Derry club clash plumbs new depths for the game
Every so often Gaelic football has an apocalyptic moment that gives an insight into just how bad the game can be and the extremes it can go to if two teams decide to dispense with all sense of risk and ambition.
The 2011 All-Ireland semi-final between Dublin and Donegal was a landmark game, the pedestrian nature of some of the early exchanges sparking a chorus of jeers just 20 minutes in when Donegal began passing the ball laterally across their own half-back line, reluctant to engage Dublin any further up the field.
It's funny to look back at that passage of play now and see so many replicas.
The jeers don't come as quick or as often because the crowds have become so accustomed to such a built-in practice of the game.
Derry's 0-8 to 0-4 2015 league defeat to Dublin in Croke Park was another one of those moments when the northerners, destroyed by Dublin in an open league final 11 months earlier, put up the sandbags and dug the trenches deeper.
Sporadically, there have been a few games in Donegal that have been just as eye-opening, slow bicycle races that can't all be blamed on strong winds.
When Glenswilly defeated St Eunan's in a league match in 2016 the scoreline was 0-3 to 0-2.
But maybe nothing has plumbed the depths quite like that clip of a Derry senior football match on Sunday night between reigning Ulster champions Slaughtneil and Magherafelt which surfaced online.
Slaughtneil won the game by 0-10 to 0-5 but the last minute or so before half-time was as bizarre a passage of play that you are likely to see, providing the most extreme consequence of what can go wrong when a team decide to run down the clock and their opponents decide not to resist.
In the clip Slaughtneil hold possession with one player standing in the same spot soloing unchallenged until he gets bored and hands the ball off to a colleague just inside their own half.
And so it continued at walking pace, Magherafelt, with all of their players back in their own half, opting not to give chase until, finally, the referee blew for half-time.
This, of course, was a worst-case scenario, going against every principle of competitive sport.
If it was horse racing both teams would be called before the stewards for an explanation.
A rugby team are compelled to play the ball from a ruck if a referee orders them to do so. There is no such directive in Gaelic football and nothing to prevent such passages from developing.
Slaughtneil/Magherafelt may have been a worst excess but we've seen enough variations on the theme in recent seasons to know that the game is heading down a definite path. The element of risk has been removed.

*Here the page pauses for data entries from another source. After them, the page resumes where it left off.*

-- pv_equiv track=rewrite | github.com/m-franc/kata | comfortable_words.py | comfortable_word
-- ===== SOURCE A (Python) =====
-- def comfortable_word(word):
--     left = "qwertasdfgzxcvb"
--     fst_lft_meet = 0
--     ix_last_lft = 0
--     fst_rgt_meet = 0
--     ix_last_rgt = 0
--     for i, c in enumerate(word):
--         # when meeting left char for the first time
--         if c in left and fst_lft_meet == 0:
--             ix_last_lft = i
--             fst_lft_meet = 1
--         # when meeting left char
--         elif c in left and fst_lft_meet != 0:
--             if i == ix_last_lft + 1:
--                 return False
--             ix_last_lft = i
--         # when meeting right char for the first time
--         if c not in left and fst_rgt_meet == 0:
--             ix_last_rgt = i
--             fst_rgt_meet = 1
--         # when meeting right char
--         elif c not in left and fst_rgt_meet != 0:
--             if i == ix_last_rgt + 1:
--                 return False
--             ix_last_rgt = i
--     return True
-- ===== SOURCE B (Python) =====
-- def comfortable_word(word):
--     left = "qwertasdfgzxcvb"
--     for a, b in zip(word, word[1:]):
--         if (a in left) == (b in left):
--             return False
--     return True
-- ===== Notes on version B (the rewrite author's own statement) =====
-- stated objective: simpler
-- what changed: Replaced the four-state-variable last-index-tracking scan by a direct pairwise check over zip(word, word[1:]) that returns False on the first adjacent same-side pair.
import Mathlib
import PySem

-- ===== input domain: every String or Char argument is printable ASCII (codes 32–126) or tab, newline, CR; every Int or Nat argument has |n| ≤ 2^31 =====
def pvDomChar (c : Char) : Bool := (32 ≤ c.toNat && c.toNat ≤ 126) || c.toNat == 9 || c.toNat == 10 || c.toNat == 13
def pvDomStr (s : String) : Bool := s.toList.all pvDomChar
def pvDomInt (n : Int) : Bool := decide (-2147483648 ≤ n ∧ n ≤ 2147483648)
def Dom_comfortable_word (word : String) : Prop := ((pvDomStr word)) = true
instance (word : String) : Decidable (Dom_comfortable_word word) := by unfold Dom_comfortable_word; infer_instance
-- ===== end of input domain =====

-- B is a simpler pairwise-adjacency decomposition of the same check (return value only; no mutation).

-- ===== PORT A =====
-- `c in left` for the fixed ASCII string left = "qwertasdfgzxcvb"
def cwIsLeft (c : Char) : Bool := "qwertasdfgzxcvb".toList.contains c

-- the for-loop of A: state (fst_lft_meet, ix_last_lft, fst_rgt_meet, ix_last_rgt), early return = false
def cwLoopA : List Char → Int → Int → Int → Int → Int → Bool
  | [], _, _, _, _, _ => true
  | c :: rest, i, fl, il, fr, ir =>
    let L := cwIsLeft c
    -- first if/elif block (on `c in left`); none = `return False`
    let r1 : Option (Int × Int) :=
      if L && (fl == 0) then some (1, i)
      else if L && !(fl == 0) then (if i == il + 1 then none else some (fl, i))
      else some (fl, il)
    match r1 with
    | none => false
    | some (fl', il') =>
      -- second if/elif block (on `c not in left`)
      if (!L) && (fr == 0) then cwLoopA rest (i + 1) fl' il' 1 i
      else if (!L) && !(fr == 0) then
        (if i == ir + 1 then false else cwLoopA rest (i + 1) fl' il' fr i)
      else cwLoopA rest (i + 1) fl' il' fr ir

def comfortable_word (word : String) : Bool := cwLoopA word.toList 0 0 0 0 0

-- ===== PORT B =====
-- `for a, b in zip(word, word[1:])`
def cwPairs : List (Char × Char) → Bool
  | [] => true
  | (a, b) :: rest => if cwIsLeft a == cwIsLeft b then false else cwPairs rest

def comfortable_word_alt (word : String) : Bool :=
  cwPairs (word.toList.zip word.toList.tail)

-- ===== PRECONDITION & SPEC =====
def Spec_comfortable_word (word : String) (out : Bool) : Prop := out = comfortable_word_alt word
instance (word : String) (out : Bool) : Decidable (Spec_comfortable_word word out) := by unfold Spec_comfortable_word; infer_instance

-- ===== CLAIM (what is proved, stated in full; the proofs are below) =====
def Claim_equal_comfortable_word : Prop := ∀ (word : String), Dom_comfortable_word word → Spec_comfortable_word word (comfortable_word word)

-- ===== LEMMAS AND PROOFS =====

/-- Loop invariant: after A has processed the characters before index `i`, with `p` the character
at index `i - 1`, its state records exactly the side and position of `p` (and the other side's
last index, if any, is not `i - 1`); then the rest of the loop computes the pairwise check. -/
lemma cwLoopA_inv (rest : List Char) : ∀ (p : Char) (i fl il fr ir : Int),
    (fl = 0 ∨ fl = 1) → (fr = 0 ∨ fr = 1) →
    (cwIsLeft p = true → fl = 1 ∧ il = i - 1 ∧ (fr ≠ 0 → ir ≠ i - 1)) →
    (cwIsLeft p = false → fr = 1 ∧ ir = i - 1 ∧ (fl ≠ 0 → il ≠ i - 1)) →
    cwLoopA rest i fl il fr ir = cwPairs ((p :: rest).zip rest) := by
  induction rest with
  | nil => intro p i fl il fr ir _ _ _ _; simp [cwLoopA, cwPairs]
  | cons c rest ih =>
    intro p i fl il fr ir hfl hfr hL hR
    by_cases hp : cwIsLeft p = true
    · obtain ⟨hfl1, hil, hir⟩ := hL hp
      by_cases hc : cwIsLeft c = true
      · -- both left: A fires i = il + 1; B fires same-side pair
        simp [cwLoopA, cwPairs, hc, hp, hfl1, hil]
      · -- p left, c right
        have hc' : cwIsLeft c = false := by simpa using hc
        have hrec := ih c (i + 1) 1 il 1 i (Or.inr rfl) (Or.inr rfl)
          (by simp [hc']) (fun _ => ⟨rfl, by ring, fun _ => by omega⟩)
        rcases hfr with hfr0 | hfr1
        · simp [cwLoopA, cwPairs, hp, hc', hfl1, hfr0]; exact hrec
        · have hir' : (i == ir + 1) = false := by
            have := hir (by omega); simp; omega
          simp [cwLoopA, cwPairs, hp, hc', hfl1, hfr1, hir']; exact hrec
    · have hp' : cwIsLeft p = false := by simpa using hp
      obtain ⟨hfr1, hir, hil⟩ := hR hp'
      by_cases hc : cwIsLeft c = true
      · -- p right, c left
        have hrec := ih c (i + 1) 1 i 1 ir (Or.inr rfl) (Or.inr rfl)
          (fun _ => ⟨rfl, by ring, fun _ => by omega⟩) (by simp [hc])
        rcases hfl with hfl0 | hfl1
        · simp [cwLoopA, cwPairs, hp', hc, hfl0, hfr1]; exact hrec
        · have hil' : (i == il + 1) = false := by
            have := hil (by omega); simp; omega
          simp [cwLoopA, cwPairs, hp', hc, hfl1, hfr1, hil']; exact hrec
      · -- both right: A fires i = ir + 1; B fires same-side pair
        have hc' : cwIsLeft c = false := by simpa using hc
        simp [cwLoopA, cwPairs, hc', hp', hfr1, hir]

-- ===== VERDICT (by name: the statement is the Claim_ definition above) =====
theorem comfortable_word_spec : Claim_equal_comfortable_word := by
  intro word _
  unfold Spec_comfortable_word comfortable_word comfortable_word_alt
  cases h : word.toList with
  | nil => simp [cwLoopA, cwPairs]
  | cons c rest =>
    by_cases hc : cwIsLeft c = true
    · have hrec := cwLoopA_inv rest c 1 1 0 0 0 (Or.inr rfl) (Or.inl rfl)
        (fun _ => ⟨rfl, by ring, fun h => absurd rfl h⟩) (by simp [hc])
      simp [cwLoopA, hc, hrec]
    · have hc' : cwIsLeft c = false := by simpa using hc
      have hrec := cwLoopA_inv rest c 1 0 0 1 0 (Or.inl rfl) (Or.inr rfl)
        (by simp [hc']) (fun _ => ⟨rfl, by ring, fun h => absurd rfl h⟩)
      simp [cwLoopA, hc', hrec]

In one sense there are some unintended consequences at play. Players have become so competent in a wide range of skills, their movement has become so much better and faster, that unforced errors are much less common.
Theoretically then, the game should be better if the skills and movement are of a higher standard than before. But that just isn't the case.
All the elements are in place but the overall package isn't. The erosion of football's randomness has made it less of a spectacle.
Yes, there is some appreciation in watching a team break down a solid defensive shell, stretching them and making the necessary incisions to score.
But too often now the risk is greater than the potential reward. The ball just isn't 'in dispute' often enough to maintain the collective interest and focus of a watching crowd.
When a Dublin All-Ireland semi-final attracts just over 54,000 and there are tickets openly for sale on the streets outside Croke Park on the day of an All-Ireland final, it can't just be blamed on the dominance of Dublin.
Thus, the work of the new Standing Committee on Playing Rules will provoke much interest over the next few months. And the time to introduce some radical experiments may never be better.
This committee may opt to be bolder than the previous one which tweaked rules around the kick-out.
A restriction on the number of consecutive hand-passes, mirroring a 1994/95 league experiment which prevented back-to-back hand-passes, is on the cards. So too is a mark inside the 20-metre line as a measure in trying to encourage riskier kicks inside.
No one has the ultimate determination in how Gaelic football should be played.
But a committee like this must at least be allowed to come up with a different vision. If the game is continuously evolving then why shouldn't the playing rules evolve with it?
Slaughtneil and Magherafelt provided a timely reminder as to why a rulebook, as much as a game of football, should never stand still.